Dokumen itu tidak memuat cap rahasia, kode buku kata kerja, ataupun tanda tangan Ibu, Ayah, atau anggota keluarga Kalyana lain yang dapat dipakai Rendra sebagai alasan bahwa dirinya hanya meneruskan sistem lama.
Alamat pengirimnya milik Rendra.
Tanggalnya tiga hari sebelum seminar.
Instruksi itu berdiri sendiri di tengah rangkaian surel.
Aku membacanya di kantor Damar bersama Sari, Tara, dan Banyu. Rendra tidak hadir. Ia sudah menyetujui agar seluruh korespondensi seminar diserahkan tanpa meminta kesempatan menjelaskan lebih dulu.
Dulu, mungkin aku akan menganggap itu bukti ia sedang menghormatiku.
Sekarang aku tahu itu hanya kewajiban yang terlambat dilakukan.
“Apakah Ibu tahu permintaan ini?” tanyaku kepada Sari.
“Tidak sebelum seminar selesai,” jawabnya. “Panitia mengatakan perubahan kursi berasal dari sponsor.”
“Siapa yang memindahkan sesi?”
“Koordinator acara. Ia menerima perintah agar panelmu ditempatkan sebelum jam istirahat, lalu area duduk tamu sponsor diubah.”
“Kenapa Ibu menyimpan surelnya?”
“Karena setelah acara saya melihat Rendra mendatangimu seolah kebetulan. Saya meminta salinan perubahan kepada seorang panitia yang saya kenal.”
Tara menatap halaman tersebut. “Waktu itu aku enggak ikut masuk ruangan.”
“Kamu menungguku di luar,” kataku.
“Aku ingat kamu keluar sambil marah soal kopi.”
Banyu mengangkat alis. “Kencan pertama kalian dimulai dari kopi buruk?”
“Bukan kencan.”
“Ya, ya. Biasanya begitu. Kalimat yang sama diulang terus.”
Damar memberi tatapan agar ia berhenti. Banyu mengangkat kedua tangan dan kembali diam.
Aku memejamkan mata, membiarkan ruangan sekarang memudar sampai yang tersisa adalah gedung seminar enam tahun lalu.

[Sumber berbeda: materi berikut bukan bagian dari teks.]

-- pv_equiv track=rewrite | github.com/sbamboo/ObjectiveCli | libs/packaged/Drawlib2/manip.py | fillShape
-- ===== SOURCE A (Python) =====
-- def fillShape(texture=list,backgroundChars=[" "],fillChar=str):
--     nTex = []
--     for line in texture:
--         sline = list(line)
--         si = None
--         ei = None
--         nline = ""
--         chars = []
--         for i,char in enumerate(sline):
--             if char not in backgroundChars:
--                 chars.append(i)
--         si = min(chars)
--         ei = max(chars)
--         indexes = list(range(si + 1, ei))
--         for index in indexes:
--             if 0 <= index < len(sline) and sline[index] in backgroundChars:
--                 sline[index] = fillChar
--         nline = ''.join(sline)
--         nTex.append(nline)
--     return nTex
-- ===== SOURCE B (Python) =====
-- def fillShape(texture=list, backgroundChars=[" "], fillChar=str):
--     # Per-character formulation: a character becomes fillChar iff it is a
--     # background char and some non-background char occurs strictly before it
--     # AND strictly after it.  One left-to-right pass records "seen non-bg so
--     # far" flags; one right-to-left pass carries the symmetric flag and emits
--     # the output characters directly.  No index collection, no min/max, no
--     # mutation; an all-background
--     # line has no shape boundary: raise ValueError (as A does, from min([])).
--     result = []
--     for line in texture:
--         flags = []
--         seen = False
--         for c in line:
--             flags.append(seen)
--             seen = seen or c not in backgroundChars
--         if not seen:
--             raise ValueError("fillShape: line has no non-background character")
--         pieces = []
--         seen_right = False
--         for c, left in reversed(list(zip(line, flags))):
--             bg = c in backgroundChars
--             pieces.append(fillChar if bg and left and seen_right else c)
--             seen_right = seen_right or not bg
--         result.append(''.join(reversed(pieces)))
--     return result
-- ===== Notes on version B (the rewrite author's own statement) =====
-- stated objective: alternative
-- what changed: A collects all non-background indices per line, takes min/max and mutates the char list over the index range between them; B never computes any index or extremum: it decides each character locally from two directional 'seen a non-background char' flags (a forward flag pass and a backward emitting pass), so filling becomes a per-character predicate instead of a range update.
import Mathlib
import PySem

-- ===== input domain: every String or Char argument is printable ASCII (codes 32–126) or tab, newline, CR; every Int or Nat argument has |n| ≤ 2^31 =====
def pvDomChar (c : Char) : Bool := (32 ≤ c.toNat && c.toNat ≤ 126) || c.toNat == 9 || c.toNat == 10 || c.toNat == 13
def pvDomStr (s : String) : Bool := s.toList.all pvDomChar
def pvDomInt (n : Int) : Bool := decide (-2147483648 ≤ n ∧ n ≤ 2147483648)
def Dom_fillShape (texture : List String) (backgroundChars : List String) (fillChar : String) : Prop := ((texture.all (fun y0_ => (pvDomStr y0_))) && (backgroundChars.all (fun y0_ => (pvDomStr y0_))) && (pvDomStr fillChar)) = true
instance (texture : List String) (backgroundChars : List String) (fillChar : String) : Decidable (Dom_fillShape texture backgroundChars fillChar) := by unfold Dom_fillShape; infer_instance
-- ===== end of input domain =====

set_option maxRecDepth 4000


-- B drops A's index collection + min/max + in-place range update entirely: each character is decided
-- locally from two directional "seen a non-background char" flag passes (alternative algorithm, same cost).

-- ===== PORT A =====
-- list(line) turns a Python string into a list of 1-character strings:
def pvToStr (c : Char) : String := String.ofList [c]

Waktu itu Ruang Tengah baru mulai dikenal. Aku datang membawa laptop yang baterainya tidak penuh, sepatu yang terlalu keras di tumit, dan materi presentasi yang kuubah sampai pukul dua pagi. Aku lebih takut lupa data daripada bertemu siapa pun.
Sari menyambut di pintu dan mengatakan panelku dipindahkan satu jam lebih awal. Aku kesal, tetapi mengira panitia hanya tidak teratur.

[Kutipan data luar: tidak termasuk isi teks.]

-- pv_equiv track=rewrite | github.com/ommakadiya/Hackerrank | Xoring Ninja.py | xoringNinja
-- ===== SOURCE A (Python) =====
-- def xoringNinja(arr):
--     MOD = 10**9 + 7
--     OR = 0
--
--     # OR of all elements
--     for x in arr:
--         OR |= x
--
--     n = len(arr)
--
--     # Multiply by 2^(n-1) % MOD
--     result = (OR * pow(2, n-1, MOD)) % MOD
--
--     return result
-- ===== SOURCE B (Python) =====
-- def xoringNinja(arr):
--     MOD = 10**9 + 7
--
--     def big_or(xs):
--         if len(xs) <= 1:
--             return xs[0] if xs else 0
--         mid = len(xs) // 2
--         return big_or(xs[:mid]) | big_or(xs[mid:])
--
--     p = 1
--     for _ in range(len(arr) - 1):
--         p = p * 2 % MOD
--     return big_or(arr) * p % MOD
-- ===== Notes on version B (the rewrite author's own statement) =====
-- stated objective: alternative
-- what changed: B computes the OR by recursive binary splitting of the list (divide and conquer over slices) and the power 2^(n-1) mod p by an explicit repeated-doubling loop, instead of A's linear |= fold and three-argument pow.
import Mathlib
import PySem

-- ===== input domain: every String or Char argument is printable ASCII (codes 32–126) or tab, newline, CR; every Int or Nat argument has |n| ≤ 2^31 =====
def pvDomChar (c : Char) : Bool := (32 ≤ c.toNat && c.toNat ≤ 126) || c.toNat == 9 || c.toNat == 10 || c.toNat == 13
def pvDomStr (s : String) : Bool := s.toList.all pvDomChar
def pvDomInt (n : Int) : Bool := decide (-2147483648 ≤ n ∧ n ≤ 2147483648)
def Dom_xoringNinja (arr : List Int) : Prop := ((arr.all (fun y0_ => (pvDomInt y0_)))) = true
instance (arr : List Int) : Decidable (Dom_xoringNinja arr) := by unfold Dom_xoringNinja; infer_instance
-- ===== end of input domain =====

-- B computes the OR by recursive binary splitting of the list and 2^(n-1) mod p by a
-- repeated-doubling loop, instead of A's linear |= fold and three-argument pow
-- (objective: alternative; same return value on every input).

-- ===== PORT A =====
-- pow(2, e, m) with an Int exponent: Python's pow(b, e, m) takes e < 0 as the modular inverse of
-- pow(b, -e, m).  Hand-ported (PySem.Int.powMod takes a Nat exponent); exact on every call A makes:
-- A only reaches e = -1 with base 2 and modulus 10^9+7, where gcd(2, m) = 1 and the inverse of
-- 2^1 mod m is (gcdA 2 m) mod m (Bézout: 2 * gcdA 2 m + m * gcdB 2 m = 1).
def pyPowMod2 (e m : Int) : Int :=
  if 0 ≤ e then PySem.Int.powMod 2 e.toNat m
  else PySem.Int.powMod (PySem.Int.mod (Int.gcdA 2 m) m) (-e).toNat m

def xoringNinja (arr : List Int) : Int :=
  let MOD : Int := 10 ^ 9 + 7
  let OR : Int := arr.foldl (fun acc x => PySem.Int.bor acc x) 0
  let n : Int := arr.length
  PySem.Int.mod (OR * pyPowMod2 (n - 1) MOD) MOD

-- ===== PORT B =====
-- def big_or(xs): if len(xs) <= 1: return xs[0] if xs else 0
--                 mid = len(xs) // 2; return big_or(xs[:mid]) | big_or(xs[mid:])
def pvBigOr (xs : List Int) : Int :=
  if xs.length ≤ 1 then
    match xs with
    | [] => 0
    | x :: _ => x
  else
    let mid : Nat := xs.length / 2
    PySem.Int.bor
      (pvBigOr (PySem.List.slice xs none (some (mid : Int))))
      (pvBigOr (PySem.List.slice xs (some (mid : Int)) none))
termination_by xs.length
decreasing_by
  · rw [PySem.List.slice_to_natCast]
    simp only [List.length_take]
    omega
  · rw [PySem.List.slice_from_natCast]
    simp only [List.length_drop]
    omega

def xoringNinja_alt (arr : List Int) : Int :=
  let MOD : Int := 10 ^ 9 + 7
  -- p = 1; for _ in range(len(arr) - 1): p = p * 2 % MOD
  let p : Int := (PySem.List.pyRange 0 ((arr.length : Int) - 1) 1).foldl
    (fun p _ => PySem.Int.mod (p * 2) MOD) 1
  PySem.Int.mod (pvBigOr arr * p) MOD

-- ===== PRECONDITION & SPEC =====
def Spec_xoringNinja (arr : List Int) (out : Int) : Prop := out = xoringNinja_alt arr
instance (arr : List Int) (out : Int) : Decidable (Spec_xoringNinja arr out) := by unfold Spec_xoringNinja; infer_instance

-- ===== CLAIM (what is proved, stated in full; the proofs are below) =====
def Claim_equal_xoringNinja : Prop := ∀ (arr : List Int), Dom_xoringNinja arr → Spec_xoringNinja arr (xoringNinja arr)

-- ===== LEMMAS AND PROOFS =====

theorem pv_sub_and_eq_ldiff (n m : Nat) : n - (n &&& m) = Nat.ldiff n m := by
  induction n using Nat.binaryRec generalizing m with
  | zero =>
    have : Nat.ldiff 0 m = 0 := Nat.eq_of_testBit_eq (by simp [Nat.testBit_ldiff])
    simp [this]
  | bit b n ih =>
    rw [← Nat.bit_bodd_div2 m, Nat.land_bit, Nat.ldiff_bit]
    have h1 := ih m.div2
    have h2 : n &&& m.div2 ≤ n := Nat.and_le_left
    rw [Nat.bit_val, Nat.bit_val, Nat.bit_val]
    cases b <;> cases m.bodd <;> simp <;> omega

theorem pv_bor_oo (m n : Nat) : PySem.Int.bor (Int.ofNat m) (Int.ofNat n) = Int.ofNat (m ||| n) := by
  simp [PySem.Int.bor]
theorem pv_bor_on (m n : Nat) : PySem.Int.bor (Int.ofNat m) (Int.negSucc n) = Int.negSucc (Nat.ldiff n m) := by
  simp [PySem.Int.bor, Int.negSucc_eq, pv_sub_and_eq_ldiff]; split_ifs <;> omega
theorem pv_bor_no (m n : Nat) : PySem.Int.bor (Int.negSucc m) (Int.ofNat n) = Int.negSucc (Nat.ldiff m n) := by
  simp [PySem.Int.bor, Int.negSucc_eq, pv_sub_and_eq_ldiff]; split_ifs <;> omega
theorem pv_bor_nn (m n : Nat) : PySem.Int.bor (Int.negSucc m) (Int.negSucc n) = Int.negSucc (m &&& n) := by
  simp [PySem.Int.bor, Int.negSucc_eq, pv_sub_and_eq_ldiff]; split_ifs <;> omega

theorem pv_bor_assoc (a b c : Int) :
    PySem.Int.bor (PySem.Int.bor a b) c = PySem.Int.bor a (PySem.Int.bor b c) := by
  rcases a with m | m <;> rcases b with n | n <;> rcases c with p | p <;>
    simp only [pv_bor_oo, pv_bor_on, pv_bor_no, pv_bor_nn] <;>
    (congr 1
     apply Nat.eq_of_testBit_eq
     intro k
     simp [Nat.testBit_or, Nat.testBit_and, Nat.testBit_ldiff]
     cases m.testBit k <;> cases n.testBit k <;> cases p.testBit k <;> simp)

theorem pv_bor_zero_left (a : Int) : PySem.Int.bor 0 a = a := by
  rw [PySem.Int.bor_comm]; exact PySem.Int.bor_zero a

theorem pv_foldl_bor (l : List Int) (a : Int) :
    l.foldl (fun acc x => PySem.Int.bor acc x) a
      = PySem.Int.bor a (l.foldl (fun acc x => PySem.Int.bor acc x) 0) := by
  induction l generalizing a with
  | nil => simp [PySem.Int.bor_zero]
  | cons x l ih =>
    rw [List.foldl_cons, List.foldl_cons, ih (PySem.Int.bor a x), ih (PySem.Int.bor 0 x),
      pv_bor_zero_left, pv_bor_assoc]

theorem pv_foldl_bor_append (l1 l2 : List Int) :
    (l1 ++ l2).foldl (fun acc x => PySem.Int.bor acc x) 0
      = PySem.Int.bor (l1.foldl (fun acc x => PySem.Int.bor acc x) 0)
          (l2.foldl (fun acc x => PySem.Int.bor acc x) 0) := by
  rw [List.foldl_append, pv_foldl_bor]

theorem pv_bigOr_eq_foldl_aux : ∀ (n : Nat) (xs : List Int), xs.length = n →
    pvBigOr xs = xs.foldl (fun acc x => PySem.Int.bor acc x) 0 := by
  intro n
  induction n using Nat.strong_induction_on with
  | _ n ih =>
    intro xs hxs
    cases xs with
    | nil => rw [pvBigOr.eq_def]; simp
    | cons x tl =>
      rw [pvBigOr.eq_def]
      by_cases h : (x :: tl).length ≤ 1
      · rw [if_pos h]
        have htl : tl = [] := by
          simp only [List.length_cons] at h
          simpa using List.length_eq_zero_iff.mp (by omega)
        subst htl
        simp [pv_bor_zero_left]
      · rw [if_neg h]
        simp only [PySem.List.slice_to_natCast, PySem.List.slice_from_natCast]
        have hlen2 : 2 ≤ (x :: tl).length := by omega
        rw [ih ((x :: tl).take ((x :: tl).length / 2)).length
              (by subst hxs; simp only [List.length_take]; omega) _ rfl,
            ih ((x :: tl).drop ((x :: tl).length / 2)).length
              (by subst hxs; simp only [List.length_drop]; omega) _ rfl,
            ← pv_foldl_bor_append, List.take_append_drop]

theorem pv_bigOr_eq_foldl (xs : List Int) :
    pvBigOr xs = xs.foldl (fun acc x => PySem.Int.bor acc x) 0 :=
  pv_bigOr_eq_foldl_aux xs.length xs rfl

theorem pv_doubling (M : Int) (hM : (0:Int) < M) (L : List Int) : ∀ p : Int,
    (L.foldl (fun p _ => PySem.Int.mod (p * 2) M) (p % M)) = (p * 2 ^ L.length) % M := by
  induction L with
  | nil => intro p; simp
  | cons a L ih =>
    intro p
    have hmod : PySem.Int.mod (p % M * 2) M = (p * 2) % M := by
      show (p % M * 2).fmod M = (p * 2) % M
      rw [Int.fmod_eq_emod, if_pos (Or.inl (le_of_lt hM)), add_zero,
        Int.mul_emod, Int.emod_emod_of_dvd _ (dvd_refl M), ← Int.mul_emod]
    rw [List.foldl_cons, hmod, ih (p * 2)]
    simp only [List.length_cons, pow_succ]
    congr 1
    ring

-- ===== VERDICT (by name: the statement is the Claim_ definition above) =====
theorem xoringNinja_spec : Claim_equal_xoringNinja := by
  unfold Claim_equal_xoringNinja
  intro arr _hdom
  unfold Spec_xoringNinja
  show xoringNinja arr = xoringNinja_alt arr
  cases arr with
  | nil =>
    have hb : pvBigOr ([] : List Int) = 0 := by rw [pvBigOr.eq_def]; simp
    simp [xoringNinja, xoringNinja_alt, hb, PySem.Int.mod]
  | cons a rest =>
    set M : Int := 10 ^ 9 + 7 with hM
    have hMpos : (0:Int) < M := by norm_num [hM]
    show PySem.Int.mod
        ((a :: rest).foldl (fun acc x => PySem.Int.bor acc x) 0
          * pyPowMod2 (((a :: rest).length : Int) - 1) M) M
      = xoringNinja_alt (a :: rest)
    have hlen : ((a :: rest).length : Int) = (rest.length : Int) + 1 := by simp
    -- A's power
    have hA : pyPowMod2 (((a :: rest).length : Int) - 1) M = 2 ^ rest.length % M := by
      rw [pyPowMod2, if_pos (by rw [hlen]; omega), PySem.Int.powMod_eq_emod _ _ hMpos]
      have he : ((((a :: rest).length : Int)) - 1).toNat = rest.length := by rw [hlen]; omega
      rw [he]
    -- B's power
    have hB : (PySem.List.pyRange 0 (((a :: rest).length : Int) - 1) 1).foldl
        (fun p _ => PySem.Int.mod (p * 2) M) 1 = 2 ^ rest.length % M := by
      have h2 := pv_doubling M hMpos
        (PySem.List.pyRange 0 (((a :: rest).length : Int) - 1) 1) 1
      rw [show (1:Int) % M = 1 from Int.emod_eq_of_lt (by norm_num) (by norm_num [hM])] at h2
      have he : ((((a :: rest).length : Int)) - 1 - 0).toNat = rest.length := by
        rw [hlen]; omega
      rw [h2, PySem.List.length_pyRange_one, he, one_mul]
    rw [xoringNinja_alt]
    simp only [← hM]
    rw [hA, hB, pv_bigOr_eq_foldl]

Rendra duduk di baris kedua.
Aku menyadarinya ketika menjawab pertanyaan peserta tentang pasangan yang menyembunyikan aset. Ia memakai jas abu-abu tanpa dasi. Tangannya berada di atas buku catatan, tetapi tidak menulis. Ketika orang lain melihat layar, ia memperhatikanku.
Dulu aku menganggap tatapan itu sebagai tanda bahwa ia benar-benar memperhatikanku.
Sekarang aku tahu ia sudah membaca berkas tentang diriku sebelum datang.
Setelah sesi, seorang panitia mengarahkanku ke ruang tunggu sponsor karena ruang pembicara penuh. Kursi kosong hanya tersisa satu, tepat di samping Rendra.
Di atas meja ada dua cangkir kopi.
Aku menyesap satu tanpa bertanya, lalu langsung mengernyit.
“Ini rasanya seperti air bekas mencuci sendok,” kataku.
Rendra menoleh. “Itu milik saya.”
Aku menatap cangkir di tangan, lalu cangkir lain di depannya. “Kenapa ada dua?”
“Yang satu juga milik saya.”
“Berarti selera kopi Anda buruk dua kali.”
Ia tidak tersenyum. “Anda selalu minum milik orang tanpa izin?”
“Anda selalu membeli dua kopi yang sama buruknya?”
“Saya sedang menunggu seseorang.”
“Kasihan orangnya.”
Percakapan itu terus bergerak tanpa arah. Ia bertanya mengapa aku memakai istilah pilihan bebas ketika sebagian pihak datang ke mediasi karena tidak punya uang untuk berperkara. Aku membalas bahwa orang kaya juga sering tidak punya pilihan, hanya punya lebih banyak cara menyembunyikannya.
Ia mengatakan mediasi terlalu bergantung pada kejujuran.
Aku mengatakan perusahaan terlalu bergantung pada orang yang mengira kontrak dapat menggantikan kejujuran.
Tidak ada satu pun kalimat romantis.
Tidak ada pujian atas penampilanku.
Yang membuatku terus bicara adalah cara Rendra tidak mencoba menjelaskan pekerjaanku kepadaku. Ia menyanggah, mendengar, lalu mengubah pertanyaannya ketika jawabanku membuatnya berpikir ulang.
“Berapa lama percakapan itu?” tanya Damar.
“Hampir empat puluh menit.”
“Apakah panitia menyela?”
“Dua kali. Aku memilih tetap duduk.”
Aku membuka catatan acara. Sesi berikutnya dimulai tiga puluh menit setelah kami berpisah. Tidak ada bukti Rendra memerintahkan siapa pun mengunci pintu, menahan jadwalku, atau memaksaku berbicara.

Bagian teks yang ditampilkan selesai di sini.